* _Goal of the exercise_
Read through the data and report every line in which the word "loop" occurs.

* _Information provided_
_ _ _ _
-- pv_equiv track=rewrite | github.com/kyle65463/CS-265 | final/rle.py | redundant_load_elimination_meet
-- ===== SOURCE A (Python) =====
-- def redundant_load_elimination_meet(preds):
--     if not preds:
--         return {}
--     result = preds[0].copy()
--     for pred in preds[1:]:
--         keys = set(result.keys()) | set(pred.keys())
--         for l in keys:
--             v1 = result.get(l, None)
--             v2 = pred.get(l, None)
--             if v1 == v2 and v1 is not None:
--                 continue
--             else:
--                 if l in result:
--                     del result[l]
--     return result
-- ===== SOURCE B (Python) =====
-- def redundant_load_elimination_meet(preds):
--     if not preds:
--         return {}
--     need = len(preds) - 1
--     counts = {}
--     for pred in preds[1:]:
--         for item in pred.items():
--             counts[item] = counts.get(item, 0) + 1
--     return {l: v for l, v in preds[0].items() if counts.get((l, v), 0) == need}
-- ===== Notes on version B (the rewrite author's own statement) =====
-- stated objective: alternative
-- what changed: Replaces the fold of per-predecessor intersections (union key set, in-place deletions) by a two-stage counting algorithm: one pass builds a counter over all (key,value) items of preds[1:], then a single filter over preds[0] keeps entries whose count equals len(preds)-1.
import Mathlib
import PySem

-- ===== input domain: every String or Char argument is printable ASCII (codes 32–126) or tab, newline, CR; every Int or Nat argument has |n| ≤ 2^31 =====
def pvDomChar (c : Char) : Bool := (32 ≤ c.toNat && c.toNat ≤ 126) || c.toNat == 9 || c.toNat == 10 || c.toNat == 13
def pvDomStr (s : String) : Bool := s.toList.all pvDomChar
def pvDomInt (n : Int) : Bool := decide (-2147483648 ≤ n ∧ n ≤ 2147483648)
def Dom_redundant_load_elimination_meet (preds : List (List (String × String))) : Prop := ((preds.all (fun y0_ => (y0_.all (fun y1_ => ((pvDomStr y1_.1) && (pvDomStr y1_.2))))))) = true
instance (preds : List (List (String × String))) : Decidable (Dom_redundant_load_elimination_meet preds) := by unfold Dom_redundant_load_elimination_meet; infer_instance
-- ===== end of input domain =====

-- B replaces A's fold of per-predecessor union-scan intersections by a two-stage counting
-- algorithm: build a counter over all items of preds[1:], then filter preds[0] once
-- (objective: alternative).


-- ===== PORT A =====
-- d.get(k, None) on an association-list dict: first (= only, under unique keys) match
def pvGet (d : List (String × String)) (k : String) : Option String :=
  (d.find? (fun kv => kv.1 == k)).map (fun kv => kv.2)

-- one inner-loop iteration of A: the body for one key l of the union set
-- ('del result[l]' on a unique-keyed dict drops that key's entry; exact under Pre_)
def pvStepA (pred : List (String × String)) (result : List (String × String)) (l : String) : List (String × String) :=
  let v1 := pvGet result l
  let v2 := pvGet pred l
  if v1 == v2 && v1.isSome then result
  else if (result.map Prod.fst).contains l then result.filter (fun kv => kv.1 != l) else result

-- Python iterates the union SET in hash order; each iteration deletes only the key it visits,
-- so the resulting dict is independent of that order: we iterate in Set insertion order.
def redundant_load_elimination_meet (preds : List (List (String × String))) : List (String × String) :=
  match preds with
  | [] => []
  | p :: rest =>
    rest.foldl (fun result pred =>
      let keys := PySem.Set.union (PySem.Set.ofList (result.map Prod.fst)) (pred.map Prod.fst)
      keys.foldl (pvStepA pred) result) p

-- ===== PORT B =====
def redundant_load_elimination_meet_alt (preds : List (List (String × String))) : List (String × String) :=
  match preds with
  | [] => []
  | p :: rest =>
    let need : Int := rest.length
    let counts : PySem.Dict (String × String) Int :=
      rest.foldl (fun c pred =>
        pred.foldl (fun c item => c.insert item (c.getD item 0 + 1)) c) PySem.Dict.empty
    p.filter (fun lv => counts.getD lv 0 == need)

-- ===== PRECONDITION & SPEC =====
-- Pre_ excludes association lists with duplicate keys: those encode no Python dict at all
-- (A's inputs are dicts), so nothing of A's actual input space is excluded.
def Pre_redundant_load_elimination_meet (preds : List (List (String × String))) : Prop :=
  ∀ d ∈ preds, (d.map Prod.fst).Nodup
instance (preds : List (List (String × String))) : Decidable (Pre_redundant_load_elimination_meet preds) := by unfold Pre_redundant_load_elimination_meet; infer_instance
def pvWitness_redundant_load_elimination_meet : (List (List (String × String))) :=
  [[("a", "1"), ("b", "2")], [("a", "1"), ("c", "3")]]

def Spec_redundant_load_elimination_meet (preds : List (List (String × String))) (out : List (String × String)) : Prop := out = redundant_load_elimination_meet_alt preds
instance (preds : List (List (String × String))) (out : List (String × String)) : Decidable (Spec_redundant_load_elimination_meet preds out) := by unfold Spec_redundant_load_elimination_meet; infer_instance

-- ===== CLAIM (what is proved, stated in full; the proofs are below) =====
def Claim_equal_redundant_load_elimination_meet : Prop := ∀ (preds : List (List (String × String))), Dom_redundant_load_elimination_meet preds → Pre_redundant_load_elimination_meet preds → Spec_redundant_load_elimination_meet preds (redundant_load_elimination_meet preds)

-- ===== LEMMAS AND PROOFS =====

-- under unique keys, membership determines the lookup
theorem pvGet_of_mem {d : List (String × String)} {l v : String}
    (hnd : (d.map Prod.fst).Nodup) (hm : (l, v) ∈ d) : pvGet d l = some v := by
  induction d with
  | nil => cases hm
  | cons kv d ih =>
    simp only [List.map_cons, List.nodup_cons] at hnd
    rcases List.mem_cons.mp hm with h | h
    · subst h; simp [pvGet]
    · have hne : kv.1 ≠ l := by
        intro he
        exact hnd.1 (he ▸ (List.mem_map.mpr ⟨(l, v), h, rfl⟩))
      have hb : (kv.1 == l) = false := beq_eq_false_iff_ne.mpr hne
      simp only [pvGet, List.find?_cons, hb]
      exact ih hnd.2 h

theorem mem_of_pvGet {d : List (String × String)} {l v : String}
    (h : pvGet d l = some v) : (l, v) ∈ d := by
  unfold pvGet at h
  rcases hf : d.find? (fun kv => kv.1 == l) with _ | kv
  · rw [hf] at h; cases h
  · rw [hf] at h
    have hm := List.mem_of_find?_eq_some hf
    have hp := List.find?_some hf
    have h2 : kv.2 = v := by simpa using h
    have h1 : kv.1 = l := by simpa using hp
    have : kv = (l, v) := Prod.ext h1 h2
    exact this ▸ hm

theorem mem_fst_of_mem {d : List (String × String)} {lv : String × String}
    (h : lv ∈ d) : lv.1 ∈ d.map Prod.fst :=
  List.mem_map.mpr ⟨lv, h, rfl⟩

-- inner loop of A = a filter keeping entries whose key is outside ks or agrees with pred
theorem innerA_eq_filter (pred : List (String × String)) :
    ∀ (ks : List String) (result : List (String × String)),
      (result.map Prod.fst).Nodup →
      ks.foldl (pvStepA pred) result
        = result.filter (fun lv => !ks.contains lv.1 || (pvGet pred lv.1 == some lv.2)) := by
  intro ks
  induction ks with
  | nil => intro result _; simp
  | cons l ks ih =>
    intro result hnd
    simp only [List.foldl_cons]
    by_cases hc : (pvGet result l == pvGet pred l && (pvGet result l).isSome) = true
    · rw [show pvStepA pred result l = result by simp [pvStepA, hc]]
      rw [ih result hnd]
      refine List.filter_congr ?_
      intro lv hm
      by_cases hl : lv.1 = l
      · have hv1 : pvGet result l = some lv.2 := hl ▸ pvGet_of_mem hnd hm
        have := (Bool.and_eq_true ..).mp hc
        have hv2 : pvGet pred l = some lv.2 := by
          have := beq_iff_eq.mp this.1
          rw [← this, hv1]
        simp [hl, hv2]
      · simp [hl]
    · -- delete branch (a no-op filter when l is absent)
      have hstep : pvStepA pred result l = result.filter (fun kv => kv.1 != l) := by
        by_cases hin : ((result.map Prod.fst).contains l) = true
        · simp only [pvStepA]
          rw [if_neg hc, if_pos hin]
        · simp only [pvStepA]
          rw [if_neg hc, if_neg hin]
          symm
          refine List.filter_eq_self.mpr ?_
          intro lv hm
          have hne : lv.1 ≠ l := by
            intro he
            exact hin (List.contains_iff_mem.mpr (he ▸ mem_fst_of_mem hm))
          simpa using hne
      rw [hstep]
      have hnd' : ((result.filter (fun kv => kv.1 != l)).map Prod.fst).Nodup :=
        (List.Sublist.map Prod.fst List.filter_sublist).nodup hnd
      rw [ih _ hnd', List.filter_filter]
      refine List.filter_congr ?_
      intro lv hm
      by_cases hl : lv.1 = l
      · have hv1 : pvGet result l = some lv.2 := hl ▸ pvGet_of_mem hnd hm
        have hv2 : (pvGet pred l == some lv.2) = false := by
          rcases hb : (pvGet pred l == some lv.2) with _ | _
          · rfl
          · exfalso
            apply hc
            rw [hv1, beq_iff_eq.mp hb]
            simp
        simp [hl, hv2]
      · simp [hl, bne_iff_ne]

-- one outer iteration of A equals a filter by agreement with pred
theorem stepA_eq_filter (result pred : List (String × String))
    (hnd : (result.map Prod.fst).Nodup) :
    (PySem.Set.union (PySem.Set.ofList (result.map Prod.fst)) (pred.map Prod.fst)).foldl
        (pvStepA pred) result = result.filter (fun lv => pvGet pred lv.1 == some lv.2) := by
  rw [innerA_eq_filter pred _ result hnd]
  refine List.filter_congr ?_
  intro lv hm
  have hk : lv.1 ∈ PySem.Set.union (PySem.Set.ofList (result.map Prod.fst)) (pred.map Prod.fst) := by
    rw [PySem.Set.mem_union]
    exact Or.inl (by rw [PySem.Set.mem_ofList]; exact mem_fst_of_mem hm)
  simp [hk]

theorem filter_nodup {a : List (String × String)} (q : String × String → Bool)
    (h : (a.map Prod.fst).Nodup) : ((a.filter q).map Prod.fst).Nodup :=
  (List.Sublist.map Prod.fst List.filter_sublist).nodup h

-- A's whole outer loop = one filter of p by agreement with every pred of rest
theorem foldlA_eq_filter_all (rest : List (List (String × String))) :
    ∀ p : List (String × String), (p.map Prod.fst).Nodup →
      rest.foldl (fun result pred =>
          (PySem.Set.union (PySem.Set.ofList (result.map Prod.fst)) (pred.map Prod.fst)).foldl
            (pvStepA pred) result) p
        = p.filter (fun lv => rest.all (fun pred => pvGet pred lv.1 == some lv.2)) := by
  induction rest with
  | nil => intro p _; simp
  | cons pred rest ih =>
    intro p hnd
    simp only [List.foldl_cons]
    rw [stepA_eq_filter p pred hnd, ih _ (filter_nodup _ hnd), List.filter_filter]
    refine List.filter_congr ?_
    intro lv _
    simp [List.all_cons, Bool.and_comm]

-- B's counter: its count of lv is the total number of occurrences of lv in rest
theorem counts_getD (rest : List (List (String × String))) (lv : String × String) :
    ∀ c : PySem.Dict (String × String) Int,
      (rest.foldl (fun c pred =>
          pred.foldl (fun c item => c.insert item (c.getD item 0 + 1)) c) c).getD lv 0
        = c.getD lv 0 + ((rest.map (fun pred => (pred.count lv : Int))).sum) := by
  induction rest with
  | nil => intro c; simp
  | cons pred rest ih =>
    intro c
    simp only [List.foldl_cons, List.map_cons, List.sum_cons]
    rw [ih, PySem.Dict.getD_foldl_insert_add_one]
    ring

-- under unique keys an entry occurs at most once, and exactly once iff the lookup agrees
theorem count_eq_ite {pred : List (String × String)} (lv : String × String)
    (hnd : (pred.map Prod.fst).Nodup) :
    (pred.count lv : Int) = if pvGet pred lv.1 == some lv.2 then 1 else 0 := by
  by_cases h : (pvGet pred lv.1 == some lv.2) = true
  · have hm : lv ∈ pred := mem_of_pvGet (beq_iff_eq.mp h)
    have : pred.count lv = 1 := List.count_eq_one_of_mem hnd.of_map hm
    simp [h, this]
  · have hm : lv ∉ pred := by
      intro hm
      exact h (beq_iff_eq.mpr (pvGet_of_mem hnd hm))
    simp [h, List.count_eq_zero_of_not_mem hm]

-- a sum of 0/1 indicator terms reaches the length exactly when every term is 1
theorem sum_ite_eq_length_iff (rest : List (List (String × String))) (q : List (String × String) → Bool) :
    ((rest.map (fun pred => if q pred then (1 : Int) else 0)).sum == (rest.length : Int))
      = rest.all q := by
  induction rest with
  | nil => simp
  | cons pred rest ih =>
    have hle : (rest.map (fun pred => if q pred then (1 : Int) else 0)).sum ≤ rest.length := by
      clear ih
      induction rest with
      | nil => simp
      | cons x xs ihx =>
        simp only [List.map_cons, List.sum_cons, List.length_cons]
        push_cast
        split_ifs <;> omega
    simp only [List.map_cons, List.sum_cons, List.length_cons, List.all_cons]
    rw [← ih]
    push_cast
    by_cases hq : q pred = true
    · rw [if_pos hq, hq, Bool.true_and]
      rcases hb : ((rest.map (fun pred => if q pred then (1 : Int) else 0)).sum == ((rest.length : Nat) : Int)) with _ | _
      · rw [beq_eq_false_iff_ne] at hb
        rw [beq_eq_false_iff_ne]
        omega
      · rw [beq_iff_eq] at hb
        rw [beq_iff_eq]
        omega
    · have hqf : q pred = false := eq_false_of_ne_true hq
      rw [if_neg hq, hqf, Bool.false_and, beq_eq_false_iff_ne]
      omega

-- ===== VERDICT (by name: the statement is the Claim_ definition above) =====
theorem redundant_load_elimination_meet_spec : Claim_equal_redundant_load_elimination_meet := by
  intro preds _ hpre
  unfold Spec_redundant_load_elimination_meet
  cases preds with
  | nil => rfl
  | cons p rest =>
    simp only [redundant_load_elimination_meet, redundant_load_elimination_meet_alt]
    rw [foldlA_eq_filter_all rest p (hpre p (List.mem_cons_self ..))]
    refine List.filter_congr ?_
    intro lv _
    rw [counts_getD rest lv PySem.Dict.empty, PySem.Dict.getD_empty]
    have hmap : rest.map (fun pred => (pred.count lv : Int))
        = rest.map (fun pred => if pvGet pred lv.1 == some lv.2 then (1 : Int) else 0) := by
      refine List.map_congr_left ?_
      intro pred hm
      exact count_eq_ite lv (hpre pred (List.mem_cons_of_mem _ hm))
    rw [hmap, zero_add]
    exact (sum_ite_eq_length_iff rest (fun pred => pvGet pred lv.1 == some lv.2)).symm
_ _ _ _
* _Exercise result_
-- one inner-loop iteration of A: the body for one key l of the union set
-- inner loop of A = a filter keeping entries whose key is outside ks or agrees with pred
-- A's whole outer loop = one filter of p by agreement with every pred of rest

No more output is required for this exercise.